Outdoors

Scientists, researchers tell Olympics story from different perspective

A program on bees Nov. 18 will kick off Olympic National Park’s 17th annual Perspectives Series. Jerry Freilich, the park’s research coordinator, will open the 2014-15 series with his presentation “A Bit About Bees.”

Except for this month, the programs are held the second Tuesday of each month through May. They are co-sponsored by the Friends of Olympic National Park. This month’s program is being held later to avoid conflicts with Tuesday’s Veterans Day celebrations.

Freilich also works as the director of the North Coast and Cascades Science Learning Network. Of the nearly 4,000 species of bees native to North America, there might be 800 species found in Olympic National Park. Freilich’s program will look at the vital role they have in the ecosystem as pollinators. He also will talk about the haunts and habits of some of the lesser-known species.

Here is a look at the rest of the speakers scheduled to take part in the series:

Dec. 9: “Free at Last: Elwha River Through Three Years of Dam Removal” by Andrew Ritchie, the park’s geomorphologist. There have been major changes in the Elwha River valley the last three years as millions of tons of sediment were released when the Elwha and Glines Canyon dams were removed. Ritchie’s talk will look at how the river has responded. He will illustrate the sediment moving downstream, the growth of logjams and river bars, and the growing beach at the mouth of the river.

Jan. 13: “Jump Starting Recovery” by Joshua Chenoweth, restoration ecologist at the park. This program will focus on the revegetation and restoration of the two former lake beds of the Elwha Valley.

Feb. 10: “Perspectives on the Role of Science and Technology in Managing Pacific Salmonids in Olympic National Park” by Sam Brenkman, a fisheries biologist at the park. This presentation will look at some of the innovative technologies being used to determine the distribution, abundance and migration patterns of salmonids. Brenkman will also reveal findings from headwaters to sea snorkel surveys and thermal imaging in major Olympic Peninsula rivers.

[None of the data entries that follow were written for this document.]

-- A as a flatMap over pairs
theorem pv_A_eq (pos : List (Int × Int)) :
    monomer_dimer pos =
      (PySem.List.pyRange 0 (PySem.List.len pos) 1).flatMap (fun i =>
        (PySem.List.pyRange (i + 1) (PySem.List.len pos) 1).flatMap (pvPairOut pos i)) := by
  have hA : monomer_dimer pos =
      (PySem.List.pyRange 0 (PySem.List.len pos) 1).foldl (fun acc i =>
        (PySem.List.pyRange (i + 1) (PySem.List.len pos) 1).foldl (fun acc j =>
          match pvFindC (pvGet pos i) (pvGet pos j) pvOffs3 with
          | none => acc
          | some (c, rot) =>
            (PySem.List.pyRange 0 (PySem.List.len pos) 1).foldl (fun acc k =>
              if k = i ∨ k = j then acc
              else acc ++ [pvYield c (pvGet pos k) rot]) acc) acc) [] := rfl
  rw [hA]
  have h1 : ∀ (i : Int) (acc : List (Int × Int)),
      (PySem.List.pyRange (i + 1) (PySem.List.len pos) 1).foldl (fun acc j =>
        match pvFindC (pvGet pos i) (pvGet pos j) pvOffs3 with
        | none => acc
        | some (c, rot) =>
          (PySem.List.pyRange 0 (PySem.List.len pos) 1).foldl (fun acc k =>
            if k = i ∨ k = j then acc
            else acc ++ [pvYield c (pvGet pos k) rot]) acc) acc
      = acc ++ (PySem.List.pyRange (i + 1) (PySem.List.len pos) 1).flatMap (pvPairOut pos i) := by
    intro i acc
    rw [PySem.List.foldl_congr_mem (PySem.List.pyRange (i + 1) (PySem.List.len pos) 1)
        (fun acc j =>
          match pvFindC (pvGet pos i) (pvGet pos j) pvOffs3 with
          | none => acc
          | some (c, rot) =>
            (PySem.List.pyRange 0 (PySem.List.len pos) 1).foldl (fun acc k =>
              if k = i ∨ k = j then acc
              else acc ++ [pvYield c (pvGet pos k) rot]) acc)
        (fun acc j => acc ++ pvPairOut pos i j) acc
        (by
          intro acc j _
          unfold pvPairOut
          rcases hF : pvFindC (pvGet pos i) (pvGet pos j) pvOffs3 with _ | ⟨c, rot⟩
          · simp [hF]
          · simp only [hF]; rw [pv_kfold])]
    rw [PySem.List.foldl_append_eq_flatMap]
  rw [PySem.List.foldl_congr_mem (PySem.List.pyRange 0 (PySem.List.len pos) 1) _
      (fun acc i => acc ++ (PySem.List.pyRange (i + 1) (PySem.List.len pos) 1).flatMap (pvPairOut pos i))
      [] (fun acc i _ => h1 i acc)]
  rw [PySem.List.foldl_append_eq_flatMap]
  simp

-- B as a flatMap over its sorted candidate lists
theorem pv_B_eq (pos : List (Int × Int)) :
    monomer_dimer_alt pos =
      (PySem.List.pyRange 0 (PySem.List.len pos) 1).flatMap (fun i =>
        (PySem.List.sorted (PySem.Set.ofList ((pvHits pos i).map (·.1))) (fun x => x) false).flatMap
          (fun j =>
            pvEmitL pos i j
              ((((pvHits pos i).find? (fun h => h.1 == j)).map (fun h => h.2)).getD ((0, 0), 0)).1
              ((((pvHits pos i).find? (fun h => h.1 == j)).map (fun h => h.2)).getD ((0, 0), 0)).2)) := by
  have hB : monomer_dimer_alt pos =
      (PySem.List.pyRange 0 (PySem.List.len pos) 1).foldl (fun acc i =>
        (PySem.List.sorted (PySem.Set.ofList ((pvHits pos i).map (·.1))) (fun x => x) false).foldl
          (fun acc j =>
            (PySem.List.pyRange 0 (PySem.List.len pos) 1).foldl (fun acc k =>
              if k = i ∨ k = j then acc
              else acc ++
                [pvYield
                  ((((pvHits pos i).find? (fun h => h.1 == j)).map (fun h => h.2)).getD ((0, 0), 0)).1
                  (pvGet pos k)
                  ((((pvHits pos i).find? (fun h => h.1 == j)).map (fun h => h.2)).getD ((0, 0), 0)).2]) acc)
          acc) [] := rfl
  rw [hB]
  have h1 : ∀ (i : Int) (acc : List (Int × Int)),
      (PySem.List.sorted (PySem.Set.ofList ((pvHits pos i).map (·.1))) (fun x => x) false).foldl
          (fun acc j =>
            (PySem.List.pyRange 0 (PySem.List.len pos) 1).foldl (fun acc k =>
              if k = i ∨ k = j then acc
              else acc ++
                [pvYield
                  ((((pvHits pos i).find? (fun h => h.1 == j)).map (fun h => h.2)).getD ((0, 0), 0)).1
                  (pvGet pos k)
                  ((((pvHits pos i).find? (fun h => h.1 == j)).map (fun h => h.2)).getD ((0, 0), 0)).2]) acc)
          acc
      = acc ++ (PySem.List.sorted (PySem.Set.ofList ((pvHits pos i).map (·.1))) (fun x => x) false).flatMap
          (fun j =>
            pvEmitL pos i j
              ((((pvHits pos i).find? (fun h => h.1 == j)).map (fun h => h.2)).getD ((0, 0), 0)).1
              ((((pvHits pos i).find? (fun h => h.1 == j)).map (fun h => h.2)).getD ((0, 0), 0)).2) := by
    intro i acc
    rw [PySem.List.foldl_congr_mem
        (PySem.List.sorted (PySem.Set.ofList ((pvHits pos i).map (·.1))) (fun x => x) false)
        (fun acc j =>
            (PySem.List.pyRange 0 (PySem.List.len pos) 1).foldl (fun acc k =>
              if k = i ∨ k = j then acc
              else acc ++
                [pvYield
                  ((((pvHits pos i).find? (fun h => h.1 == j)).map (fun h => h.2)).getD ((0, 0), 0)).1
                  (pvGet pos k)
                  ((((pvHits pos i).find? (fun h => h.1 == j)).map (fun h => h.2)).getD ((0, 0), 0)).2]) acc)
        (fun acc j => acc ++
            pvEmitL pos i j
              ((((pvHits pos i).find? (fun h => h.1 == j)).map (fun h => h.2)).getD ((0, 0), 0)).1
              ((((pvHits pos i).find? (fun h => h.1 == j)).map (fun h => h.2)).getD ((0, 0), 0)).2)
        acc (by intro acc j _; beta_reduce; rw [pv_kfold])]
    rw [PySem.List.foldl_append_eq_flatMap]
  rw [PySem.List.foldl_congr_mem (PySem.List.pyRange 0 (PySem.List.len pos) 1) _
      (fun acc i => acc ++
        (PySem.List.sorted (PySem.Set.ofList ((pvHits pos i).map (·.1))) (fun x => x) false).flatMap
          (fun j =>
            pvEmitL pos i j
              ((((pvHits pos i).find? (fun h => h.1 == j)).map (fun h => h.2)).getD ((0, 0), 0)).1
              ((((pvHits pos i).find? (fun h => h.1 == j)).map (fun h => h.2)).getD ((0, 0), 0)).2))
      [] (fun acc i _ => h1 i acc)]
  rw [PySem.List.foldl_append_eq_flatMap]
  simp

-- lookup in an index dict: the ascending list of indices whose key matches
theorem pv_idx_getD (pos : List (Int × Int)) (key : Int × Int → Int × Int) (v : Int × Int) :
    (pvIndexBy pos key).getD v [] =
      (PySem.List.pyRange 0 (PySem.List.len pos) 1).filter (fun j => key (pvGet pos j) == v) := by
  unfold pvIndexBy
  have h := PySem.Dict.getD_foldl_modify_append
      ((PySem.List.enumerate pos).map (fun jp => ((key jp.2 : Int × Int), jp.1)))
      PySem.Dict.empty v
  rw [List.foldl_map] at h
  dsimp only at h
  rw [h, PySem.Dict.getD_empty, List.filter_map, List.map_map,
    PySem.List.enumerate_eq_map_pyRange pos ((0, 0) : Int × Int), List.filter_map, List.map_map]
  simp [Function.comp_def, pvGet]

-- A's offset loop as a six-way if chain on tuple equalities
theorem pv_findC_iff (a b : Int × Int) :
    pvFindC a b pvOffs3 =
      (if pvShift a 1 0 = b then some (a, 0)
       else if pvShift b 1 0 = a then some (b, 0)
       else if pvShift a 0 1 = b then some (a, 1)
       else if pvShift b 0 1 = a then some (b, 1)
       else if pvShift a (-1) 1 = b then some (a, 2)
       else if pvShift b (-1) 1 = a then some (b, 2)
       else none) := by
  simp only [pvFindC, pvOffs3, pvShift, Prod.ext_iff]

March 10: “Sea Star Wasting Syndrome — Losing a Keystone Predator” by Melissa Miner of the University of California Santa Cruz. Miner’s presentation will describe the impacts of sea star wasting syndrome that have been documented in long-term surveys and by citizen science monitoring.

April 14: “Blue Glacier: Past, Present and Future” by Howard Conway of the University of Washington. Climate change has caused shrinkage of alpine glaciers worldwide, including the park’s Blue Glacier. Conway will discuss the university’s research on the glacier since 1957, one of the longest records of change for any glacier in North America.

The programs are free and open to the public. They begin at 7 p.m. at the Olympic National Park Visitor Center, 3002 Mount Angeles Road, Port Angeles. With limited seating, attendees are urged to arrive early.